Entries provided:
####################

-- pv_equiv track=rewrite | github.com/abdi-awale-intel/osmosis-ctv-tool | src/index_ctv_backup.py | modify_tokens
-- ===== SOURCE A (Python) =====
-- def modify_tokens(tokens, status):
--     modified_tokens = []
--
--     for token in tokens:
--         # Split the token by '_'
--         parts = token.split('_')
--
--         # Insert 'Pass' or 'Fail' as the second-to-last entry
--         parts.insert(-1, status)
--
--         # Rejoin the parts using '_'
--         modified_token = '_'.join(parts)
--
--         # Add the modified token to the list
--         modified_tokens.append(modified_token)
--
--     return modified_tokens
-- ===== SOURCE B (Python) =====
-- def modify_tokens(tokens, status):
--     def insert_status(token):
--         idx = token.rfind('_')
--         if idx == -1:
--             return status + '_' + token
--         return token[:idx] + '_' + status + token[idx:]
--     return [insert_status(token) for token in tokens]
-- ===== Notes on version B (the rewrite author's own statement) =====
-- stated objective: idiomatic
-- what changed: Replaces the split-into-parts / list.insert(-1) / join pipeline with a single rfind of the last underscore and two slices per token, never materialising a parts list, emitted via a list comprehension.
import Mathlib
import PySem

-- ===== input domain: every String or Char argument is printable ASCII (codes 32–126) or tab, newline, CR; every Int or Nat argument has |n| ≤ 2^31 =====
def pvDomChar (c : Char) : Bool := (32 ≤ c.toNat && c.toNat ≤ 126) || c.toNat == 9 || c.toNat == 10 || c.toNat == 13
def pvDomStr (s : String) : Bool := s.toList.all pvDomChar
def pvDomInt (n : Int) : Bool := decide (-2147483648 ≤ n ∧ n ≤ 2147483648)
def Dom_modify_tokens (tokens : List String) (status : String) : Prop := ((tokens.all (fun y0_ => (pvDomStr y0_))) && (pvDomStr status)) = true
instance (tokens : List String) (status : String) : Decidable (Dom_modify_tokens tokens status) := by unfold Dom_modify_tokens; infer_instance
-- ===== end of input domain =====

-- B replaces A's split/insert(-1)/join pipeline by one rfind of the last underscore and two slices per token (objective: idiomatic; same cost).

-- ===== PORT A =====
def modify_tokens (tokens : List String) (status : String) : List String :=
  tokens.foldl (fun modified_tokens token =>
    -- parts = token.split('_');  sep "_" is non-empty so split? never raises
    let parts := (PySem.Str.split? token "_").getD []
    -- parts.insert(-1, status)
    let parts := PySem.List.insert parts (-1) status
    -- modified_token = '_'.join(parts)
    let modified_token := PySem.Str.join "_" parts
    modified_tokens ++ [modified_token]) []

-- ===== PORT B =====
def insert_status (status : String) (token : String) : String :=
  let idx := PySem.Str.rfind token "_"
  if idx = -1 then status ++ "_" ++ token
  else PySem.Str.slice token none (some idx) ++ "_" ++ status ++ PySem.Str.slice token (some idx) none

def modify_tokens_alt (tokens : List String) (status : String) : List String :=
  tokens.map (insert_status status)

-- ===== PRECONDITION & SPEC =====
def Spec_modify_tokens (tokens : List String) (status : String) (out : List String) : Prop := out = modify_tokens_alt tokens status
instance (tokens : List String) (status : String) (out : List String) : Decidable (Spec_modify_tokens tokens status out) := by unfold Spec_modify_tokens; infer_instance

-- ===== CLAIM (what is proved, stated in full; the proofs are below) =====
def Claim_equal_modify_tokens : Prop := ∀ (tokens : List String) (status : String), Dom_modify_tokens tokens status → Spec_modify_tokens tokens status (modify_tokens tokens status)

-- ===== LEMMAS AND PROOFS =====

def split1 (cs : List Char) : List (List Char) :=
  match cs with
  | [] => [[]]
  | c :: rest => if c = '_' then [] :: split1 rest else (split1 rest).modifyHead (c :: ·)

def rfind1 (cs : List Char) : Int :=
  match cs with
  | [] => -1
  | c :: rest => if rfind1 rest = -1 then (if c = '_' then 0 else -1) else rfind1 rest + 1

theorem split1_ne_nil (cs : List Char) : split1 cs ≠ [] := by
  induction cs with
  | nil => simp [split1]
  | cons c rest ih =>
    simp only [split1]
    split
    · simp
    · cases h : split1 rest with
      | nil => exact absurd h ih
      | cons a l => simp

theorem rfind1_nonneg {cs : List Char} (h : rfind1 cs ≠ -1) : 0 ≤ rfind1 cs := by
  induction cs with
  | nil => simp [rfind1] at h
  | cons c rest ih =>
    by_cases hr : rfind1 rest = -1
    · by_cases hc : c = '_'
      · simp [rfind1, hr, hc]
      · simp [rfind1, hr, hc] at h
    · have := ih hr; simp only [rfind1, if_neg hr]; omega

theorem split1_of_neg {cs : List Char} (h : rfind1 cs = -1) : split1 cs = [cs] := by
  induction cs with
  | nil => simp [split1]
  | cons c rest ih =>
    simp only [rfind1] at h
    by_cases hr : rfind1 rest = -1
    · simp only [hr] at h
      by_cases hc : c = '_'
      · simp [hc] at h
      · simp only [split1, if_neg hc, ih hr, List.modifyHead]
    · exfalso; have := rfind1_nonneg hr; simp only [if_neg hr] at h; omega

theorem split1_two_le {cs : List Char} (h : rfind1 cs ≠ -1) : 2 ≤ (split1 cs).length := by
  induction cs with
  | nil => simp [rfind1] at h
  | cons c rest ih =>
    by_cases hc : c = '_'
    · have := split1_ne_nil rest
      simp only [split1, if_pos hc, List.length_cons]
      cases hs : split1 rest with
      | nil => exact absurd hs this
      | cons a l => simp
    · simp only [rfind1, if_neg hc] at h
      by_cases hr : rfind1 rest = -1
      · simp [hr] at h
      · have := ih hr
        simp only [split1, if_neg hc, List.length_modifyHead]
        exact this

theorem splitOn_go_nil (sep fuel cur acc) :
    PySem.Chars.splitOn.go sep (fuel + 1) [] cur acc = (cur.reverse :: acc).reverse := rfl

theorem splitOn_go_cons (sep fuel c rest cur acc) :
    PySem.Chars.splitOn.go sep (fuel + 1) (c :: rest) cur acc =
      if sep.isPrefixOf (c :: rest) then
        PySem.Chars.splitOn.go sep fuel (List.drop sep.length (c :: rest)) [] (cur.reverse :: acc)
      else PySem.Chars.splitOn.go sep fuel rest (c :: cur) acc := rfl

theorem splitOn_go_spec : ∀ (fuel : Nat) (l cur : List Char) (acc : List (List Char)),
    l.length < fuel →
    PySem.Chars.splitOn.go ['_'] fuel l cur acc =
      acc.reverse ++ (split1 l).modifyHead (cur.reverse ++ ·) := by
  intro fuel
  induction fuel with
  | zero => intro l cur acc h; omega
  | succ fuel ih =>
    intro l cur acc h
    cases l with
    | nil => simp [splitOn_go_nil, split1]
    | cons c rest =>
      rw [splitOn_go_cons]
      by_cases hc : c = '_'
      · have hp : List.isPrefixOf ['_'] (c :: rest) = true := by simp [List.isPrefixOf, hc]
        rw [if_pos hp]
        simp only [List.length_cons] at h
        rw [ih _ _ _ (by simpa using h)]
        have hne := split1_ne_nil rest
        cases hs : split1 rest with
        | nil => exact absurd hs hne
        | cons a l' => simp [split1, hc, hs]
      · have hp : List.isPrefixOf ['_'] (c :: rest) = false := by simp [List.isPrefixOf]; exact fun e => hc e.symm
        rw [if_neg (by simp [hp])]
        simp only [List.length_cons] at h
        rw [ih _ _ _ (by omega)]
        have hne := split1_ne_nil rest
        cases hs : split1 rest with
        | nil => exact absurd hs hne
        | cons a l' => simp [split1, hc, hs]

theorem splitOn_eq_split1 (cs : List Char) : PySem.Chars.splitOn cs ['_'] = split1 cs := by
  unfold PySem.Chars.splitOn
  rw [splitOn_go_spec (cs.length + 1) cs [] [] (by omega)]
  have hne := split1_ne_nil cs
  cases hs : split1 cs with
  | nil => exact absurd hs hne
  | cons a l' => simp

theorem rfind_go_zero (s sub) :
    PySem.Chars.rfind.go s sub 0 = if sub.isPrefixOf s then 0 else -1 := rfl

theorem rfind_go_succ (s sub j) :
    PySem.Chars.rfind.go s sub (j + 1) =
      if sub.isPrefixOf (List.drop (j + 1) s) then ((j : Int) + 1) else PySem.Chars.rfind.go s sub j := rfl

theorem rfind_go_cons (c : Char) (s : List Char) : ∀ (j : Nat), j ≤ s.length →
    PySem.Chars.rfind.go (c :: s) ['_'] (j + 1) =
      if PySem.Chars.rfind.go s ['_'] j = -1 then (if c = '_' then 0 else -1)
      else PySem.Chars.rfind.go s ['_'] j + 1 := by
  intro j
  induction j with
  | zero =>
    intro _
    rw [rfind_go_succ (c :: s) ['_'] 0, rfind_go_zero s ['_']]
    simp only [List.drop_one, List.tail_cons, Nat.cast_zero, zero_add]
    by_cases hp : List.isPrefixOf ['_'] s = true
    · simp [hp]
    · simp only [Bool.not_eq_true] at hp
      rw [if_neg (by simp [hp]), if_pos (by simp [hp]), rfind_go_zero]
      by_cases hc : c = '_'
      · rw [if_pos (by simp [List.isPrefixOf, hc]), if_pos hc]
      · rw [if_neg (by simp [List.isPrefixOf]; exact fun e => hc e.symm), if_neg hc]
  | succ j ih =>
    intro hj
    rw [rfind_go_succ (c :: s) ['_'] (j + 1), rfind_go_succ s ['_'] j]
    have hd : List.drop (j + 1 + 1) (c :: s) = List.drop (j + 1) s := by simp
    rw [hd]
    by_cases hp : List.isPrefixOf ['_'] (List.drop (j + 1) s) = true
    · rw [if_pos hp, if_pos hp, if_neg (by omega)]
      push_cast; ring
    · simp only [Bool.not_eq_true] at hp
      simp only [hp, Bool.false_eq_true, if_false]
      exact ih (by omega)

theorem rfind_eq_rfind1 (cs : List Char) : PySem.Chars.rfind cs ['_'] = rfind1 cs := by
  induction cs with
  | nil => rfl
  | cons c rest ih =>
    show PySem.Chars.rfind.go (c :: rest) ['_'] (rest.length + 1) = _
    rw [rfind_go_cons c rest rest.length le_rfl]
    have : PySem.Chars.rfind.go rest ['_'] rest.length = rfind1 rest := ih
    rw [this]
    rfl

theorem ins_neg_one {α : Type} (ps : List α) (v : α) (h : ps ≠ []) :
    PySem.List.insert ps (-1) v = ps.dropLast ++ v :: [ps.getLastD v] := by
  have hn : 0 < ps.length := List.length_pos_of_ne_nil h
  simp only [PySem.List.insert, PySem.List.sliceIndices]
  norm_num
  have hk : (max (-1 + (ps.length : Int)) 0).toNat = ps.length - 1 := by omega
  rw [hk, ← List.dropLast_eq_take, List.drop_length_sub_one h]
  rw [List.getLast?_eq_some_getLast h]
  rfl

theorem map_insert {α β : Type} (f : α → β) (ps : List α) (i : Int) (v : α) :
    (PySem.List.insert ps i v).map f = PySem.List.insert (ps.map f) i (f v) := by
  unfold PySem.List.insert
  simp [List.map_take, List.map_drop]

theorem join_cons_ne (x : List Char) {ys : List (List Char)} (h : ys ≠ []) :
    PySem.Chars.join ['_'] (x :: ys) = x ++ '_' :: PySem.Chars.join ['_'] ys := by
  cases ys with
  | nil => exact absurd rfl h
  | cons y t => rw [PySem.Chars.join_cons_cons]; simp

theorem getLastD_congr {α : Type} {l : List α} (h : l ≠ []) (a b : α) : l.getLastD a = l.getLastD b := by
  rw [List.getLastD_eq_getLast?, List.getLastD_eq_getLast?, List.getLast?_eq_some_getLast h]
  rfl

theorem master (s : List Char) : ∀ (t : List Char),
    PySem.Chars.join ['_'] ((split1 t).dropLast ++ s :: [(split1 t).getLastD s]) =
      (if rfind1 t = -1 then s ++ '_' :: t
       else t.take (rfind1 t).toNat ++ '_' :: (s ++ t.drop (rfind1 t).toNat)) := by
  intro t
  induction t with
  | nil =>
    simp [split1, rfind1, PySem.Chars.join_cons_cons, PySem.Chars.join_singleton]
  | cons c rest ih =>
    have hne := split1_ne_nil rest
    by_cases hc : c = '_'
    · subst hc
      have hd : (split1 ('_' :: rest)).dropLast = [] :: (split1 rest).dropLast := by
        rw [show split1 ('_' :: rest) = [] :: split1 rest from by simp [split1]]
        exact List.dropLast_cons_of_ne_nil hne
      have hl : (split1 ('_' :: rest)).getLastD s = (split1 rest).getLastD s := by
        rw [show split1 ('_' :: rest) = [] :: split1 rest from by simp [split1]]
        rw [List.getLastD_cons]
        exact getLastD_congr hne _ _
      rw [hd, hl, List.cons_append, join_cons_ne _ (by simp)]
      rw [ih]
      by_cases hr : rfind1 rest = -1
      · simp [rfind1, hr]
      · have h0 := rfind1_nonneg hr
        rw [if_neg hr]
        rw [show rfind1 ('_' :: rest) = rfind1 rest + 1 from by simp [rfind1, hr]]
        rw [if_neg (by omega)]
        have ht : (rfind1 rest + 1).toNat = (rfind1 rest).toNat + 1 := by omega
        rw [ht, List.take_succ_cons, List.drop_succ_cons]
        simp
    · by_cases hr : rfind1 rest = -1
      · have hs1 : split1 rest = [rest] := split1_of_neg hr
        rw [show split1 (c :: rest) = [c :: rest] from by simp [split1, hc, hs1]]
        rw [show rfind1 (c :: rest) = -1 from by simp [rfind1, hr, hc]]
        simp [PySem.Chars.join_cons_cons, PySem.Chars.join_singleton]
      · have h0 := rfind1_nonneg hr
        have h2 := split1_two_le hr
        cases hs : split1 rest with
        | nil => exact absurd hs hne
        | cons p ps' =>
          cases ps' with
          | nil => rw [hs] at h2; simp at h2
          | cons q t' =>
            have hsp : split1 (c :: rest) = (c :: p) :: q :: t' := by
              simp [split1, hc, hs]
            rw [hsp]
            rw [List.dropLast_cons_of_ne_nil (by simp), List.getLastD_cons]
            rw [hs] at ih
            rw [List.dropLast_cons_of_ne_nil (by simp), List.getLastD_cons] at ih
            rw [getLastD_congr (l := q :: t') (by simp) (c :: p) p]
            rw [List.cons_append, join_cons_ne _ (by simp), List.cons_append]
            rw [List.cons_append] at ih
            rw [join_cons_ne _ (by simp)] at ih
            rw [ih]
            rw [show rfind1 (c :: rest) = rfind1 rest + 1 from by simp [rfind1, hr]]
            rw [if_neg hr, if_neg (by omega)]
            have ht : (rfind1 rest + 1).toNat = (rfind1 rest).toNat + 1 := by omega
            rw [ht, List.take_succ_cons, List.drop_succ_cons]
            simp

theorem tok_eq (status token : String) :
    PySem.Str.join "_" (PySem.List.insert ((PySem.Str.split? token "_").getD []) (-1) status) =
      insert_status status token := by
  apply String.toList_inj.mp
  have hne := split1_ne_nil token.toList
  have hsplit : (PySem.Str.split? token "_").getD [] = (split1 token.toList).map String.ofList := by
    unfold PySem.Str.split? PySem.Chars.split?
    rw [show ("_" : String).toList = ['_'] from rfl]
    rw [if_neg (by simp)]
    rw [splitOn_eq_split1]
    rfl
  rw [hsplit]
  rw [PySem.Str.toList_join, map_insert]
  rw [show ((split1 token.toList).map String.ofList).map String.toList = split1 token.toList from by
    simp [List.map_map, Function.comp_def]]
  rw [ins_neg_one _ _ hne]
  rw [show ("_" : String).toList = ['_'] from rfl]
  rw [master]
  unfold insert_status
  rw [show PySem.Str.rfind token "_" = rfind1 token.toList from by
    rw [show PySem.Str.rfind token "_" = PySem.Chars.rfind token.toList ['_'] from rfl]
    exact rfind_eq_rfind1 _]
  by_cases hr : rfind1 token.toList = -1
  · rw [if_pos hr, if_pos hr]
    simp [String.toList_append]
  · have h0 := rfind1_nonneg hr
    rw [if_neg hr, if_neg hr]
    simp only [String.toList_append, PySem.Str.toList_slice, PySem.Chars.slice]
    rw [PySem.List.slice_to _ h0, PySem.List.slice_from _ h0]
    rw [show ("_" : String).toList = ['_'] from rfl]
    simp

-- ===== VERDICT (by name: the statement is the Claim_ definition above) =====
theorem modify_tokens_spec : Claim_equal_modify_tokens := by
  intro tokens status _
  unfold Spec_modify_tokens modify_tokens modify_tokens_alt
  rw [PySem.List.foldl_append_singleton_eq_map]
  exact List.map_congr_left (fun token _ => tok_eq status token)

####################

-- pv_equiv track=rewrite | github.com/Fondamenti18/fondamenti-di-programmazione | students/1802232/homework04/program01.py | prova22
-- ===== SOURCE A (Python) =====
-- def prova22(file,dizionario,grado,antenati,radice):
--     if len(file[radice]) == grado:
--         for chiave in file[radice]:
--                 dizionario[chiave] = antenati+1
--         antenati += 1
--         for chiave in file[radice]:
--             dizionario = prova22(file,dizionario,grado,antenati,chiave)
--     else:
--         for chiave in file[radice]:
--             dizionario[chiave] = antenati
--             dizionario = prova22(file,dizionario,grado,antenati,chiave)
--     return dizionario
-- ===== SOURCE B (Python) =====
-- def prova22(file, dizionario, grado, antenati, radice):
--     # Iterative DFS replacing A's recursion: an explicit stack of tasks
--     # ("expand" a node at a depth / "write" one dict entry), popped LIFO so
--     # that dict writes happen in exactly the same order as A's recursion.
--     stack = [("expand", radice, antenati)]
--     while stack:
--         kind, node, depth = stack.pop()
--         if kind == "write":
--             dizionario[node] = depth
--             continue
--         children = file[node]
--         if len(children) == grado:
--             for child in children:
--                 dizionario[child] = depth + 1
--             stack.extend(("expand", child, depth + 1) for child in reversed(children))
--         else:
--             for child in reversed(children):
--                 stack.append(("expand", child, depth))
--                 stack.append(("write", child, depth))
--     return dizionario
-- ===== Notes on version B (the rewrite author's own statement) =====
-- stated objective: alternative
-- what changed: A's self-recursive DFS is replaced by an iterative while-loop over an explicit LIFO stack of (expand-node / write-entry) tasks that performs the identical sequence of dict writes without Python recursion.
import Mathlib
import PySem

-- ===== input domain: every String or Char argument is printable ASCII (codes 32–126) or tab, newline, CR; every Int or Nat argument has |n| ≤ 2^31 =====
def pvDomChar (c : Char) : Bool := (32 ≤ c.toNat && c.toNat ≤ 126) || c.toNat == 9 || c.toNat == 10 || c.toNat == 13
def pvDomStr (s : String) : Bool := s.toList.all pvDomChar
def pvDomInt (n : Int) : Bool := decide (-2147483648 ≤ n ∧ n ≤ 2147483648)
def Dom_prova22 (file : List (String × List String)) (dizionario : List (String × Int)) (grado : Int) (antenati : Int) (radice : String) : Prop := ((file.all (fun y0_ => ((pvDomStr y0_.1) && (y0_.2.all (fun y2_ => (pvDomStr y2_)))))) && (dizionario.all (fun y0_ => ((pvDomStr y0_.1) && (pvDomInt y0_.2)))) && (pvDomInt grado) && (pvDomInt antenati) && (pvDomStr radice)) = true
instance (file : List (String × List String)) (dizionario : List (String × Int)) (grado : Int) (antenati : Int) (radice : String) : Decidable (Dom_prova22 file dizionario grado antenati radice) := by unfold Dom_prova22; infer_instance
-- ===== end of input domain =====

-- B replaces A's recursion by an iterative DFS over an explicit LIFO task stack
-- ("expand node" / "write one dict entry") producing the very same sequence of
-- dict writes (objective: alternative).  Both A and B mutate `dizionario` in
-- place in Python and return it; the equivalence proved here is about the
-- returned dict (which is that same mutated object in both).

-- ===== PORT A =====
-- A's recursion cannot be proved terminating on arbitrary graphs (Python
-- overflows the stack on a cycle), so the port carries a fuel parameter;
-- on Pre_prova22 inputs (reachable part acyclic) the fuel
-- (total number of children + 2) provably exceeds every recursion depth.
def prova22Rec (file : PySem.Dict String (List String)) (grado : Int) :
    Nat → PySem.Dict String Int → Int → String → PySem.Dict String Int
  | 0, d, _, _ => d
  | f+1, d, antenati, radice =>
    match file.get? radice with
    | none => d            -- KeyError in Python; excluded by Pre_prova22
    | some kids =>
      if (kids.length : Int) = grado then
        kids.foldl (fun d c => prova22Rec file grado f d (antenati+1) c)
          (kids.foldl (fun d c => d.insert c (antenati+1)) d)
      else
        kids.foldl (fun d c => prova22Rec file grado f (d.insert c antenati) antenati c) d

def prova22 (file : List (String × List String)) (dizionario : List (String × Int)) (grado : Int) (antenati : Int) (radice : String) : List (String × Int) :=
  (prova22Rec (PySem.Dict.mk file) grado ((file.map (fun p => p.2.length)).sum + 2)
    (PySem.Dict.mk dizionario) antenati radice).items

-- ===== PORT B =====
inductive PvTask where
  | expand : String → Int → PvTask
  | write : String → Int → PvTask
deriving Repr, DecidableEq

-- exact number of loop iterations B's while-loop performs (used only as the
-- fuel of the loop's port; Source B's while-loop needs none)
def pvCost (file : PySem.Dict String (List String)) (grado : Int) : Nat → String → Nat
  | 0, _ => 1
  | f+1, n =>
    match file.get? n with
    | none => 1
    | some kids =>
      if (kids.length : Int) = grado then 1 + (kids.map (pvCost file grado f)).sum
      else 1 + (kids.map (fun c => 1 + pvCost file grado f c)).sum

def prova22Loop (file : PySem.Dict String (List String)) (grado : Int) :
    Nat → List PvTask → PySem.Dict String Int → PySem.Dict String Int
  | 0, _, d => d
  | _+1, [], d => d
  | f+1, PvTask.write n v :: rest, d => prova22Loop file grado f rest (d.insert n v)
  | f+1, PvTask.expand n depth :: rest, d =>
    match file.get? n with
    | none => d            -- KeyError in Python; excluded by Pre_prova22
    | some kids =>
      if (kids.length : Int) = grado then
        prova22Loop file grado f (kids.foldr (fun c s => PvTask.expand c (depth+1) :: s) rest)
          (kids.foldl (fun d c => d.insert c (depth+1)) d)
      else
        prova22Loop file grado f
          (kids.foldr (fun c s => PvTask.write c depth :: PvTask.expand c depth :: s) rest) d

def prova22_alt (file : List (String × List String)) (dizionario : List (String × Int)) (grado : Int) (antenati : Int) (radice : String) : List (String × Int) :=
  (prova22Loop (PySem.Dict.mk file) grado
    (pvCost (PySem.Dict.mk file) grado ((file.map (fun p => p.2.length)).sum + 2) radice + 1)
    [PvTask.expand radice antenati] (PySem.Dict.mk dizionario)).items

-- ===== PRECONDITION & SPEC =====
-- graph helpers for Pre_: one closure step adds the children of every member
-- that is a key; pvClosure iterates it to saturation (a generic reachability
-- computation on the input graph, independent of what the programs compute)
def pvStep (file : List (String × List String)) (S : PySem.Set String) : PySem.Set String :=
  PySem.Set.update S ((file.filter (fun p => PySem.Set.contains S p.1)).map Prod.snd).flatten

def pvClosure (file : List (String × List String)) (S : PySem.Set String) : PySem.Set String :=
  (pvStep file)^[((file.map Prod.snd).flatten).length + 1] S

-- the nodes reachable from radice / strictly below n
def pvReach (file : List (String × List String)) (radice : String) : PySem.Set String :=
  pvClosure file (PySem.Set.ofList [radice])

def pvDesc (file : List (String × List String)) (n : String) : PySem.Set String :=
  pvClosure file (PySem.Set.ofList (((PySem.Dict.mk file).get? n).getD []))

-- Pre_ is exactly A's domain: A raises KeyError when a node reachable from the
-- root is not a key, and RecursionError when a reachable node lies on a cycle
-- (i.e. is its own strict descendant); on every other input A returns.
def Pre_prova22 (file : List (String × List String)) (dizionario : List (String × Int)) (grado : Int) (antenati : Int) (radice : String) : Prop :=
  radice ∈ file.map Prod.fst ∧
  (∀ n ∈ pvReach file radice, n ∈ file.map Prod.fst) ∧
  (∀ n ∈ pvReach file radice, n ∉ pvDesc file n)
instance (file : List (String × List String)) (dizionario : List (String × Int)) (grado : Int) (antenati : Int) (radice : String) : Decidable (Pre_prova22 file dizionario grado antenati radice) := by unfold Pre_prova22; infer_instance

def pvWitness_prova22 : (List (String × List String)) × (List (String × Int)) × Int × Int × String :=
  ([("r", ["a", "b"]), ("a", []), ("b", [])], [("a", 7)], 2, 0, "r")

####################

Activity: Pull out the lines above in which the word "github" appears.

The answer:
-- pv_equiv track=rewrite | github.com/abdi-awale-intel/osmosis-ctv-tool | src/index_ctv_backup.py | modify_tokens
-- pv_equiv track=rewrite | github.com/Fondamenti18/fondamenti-di-programmazione | students/1802232/homework04/program01.py | prova22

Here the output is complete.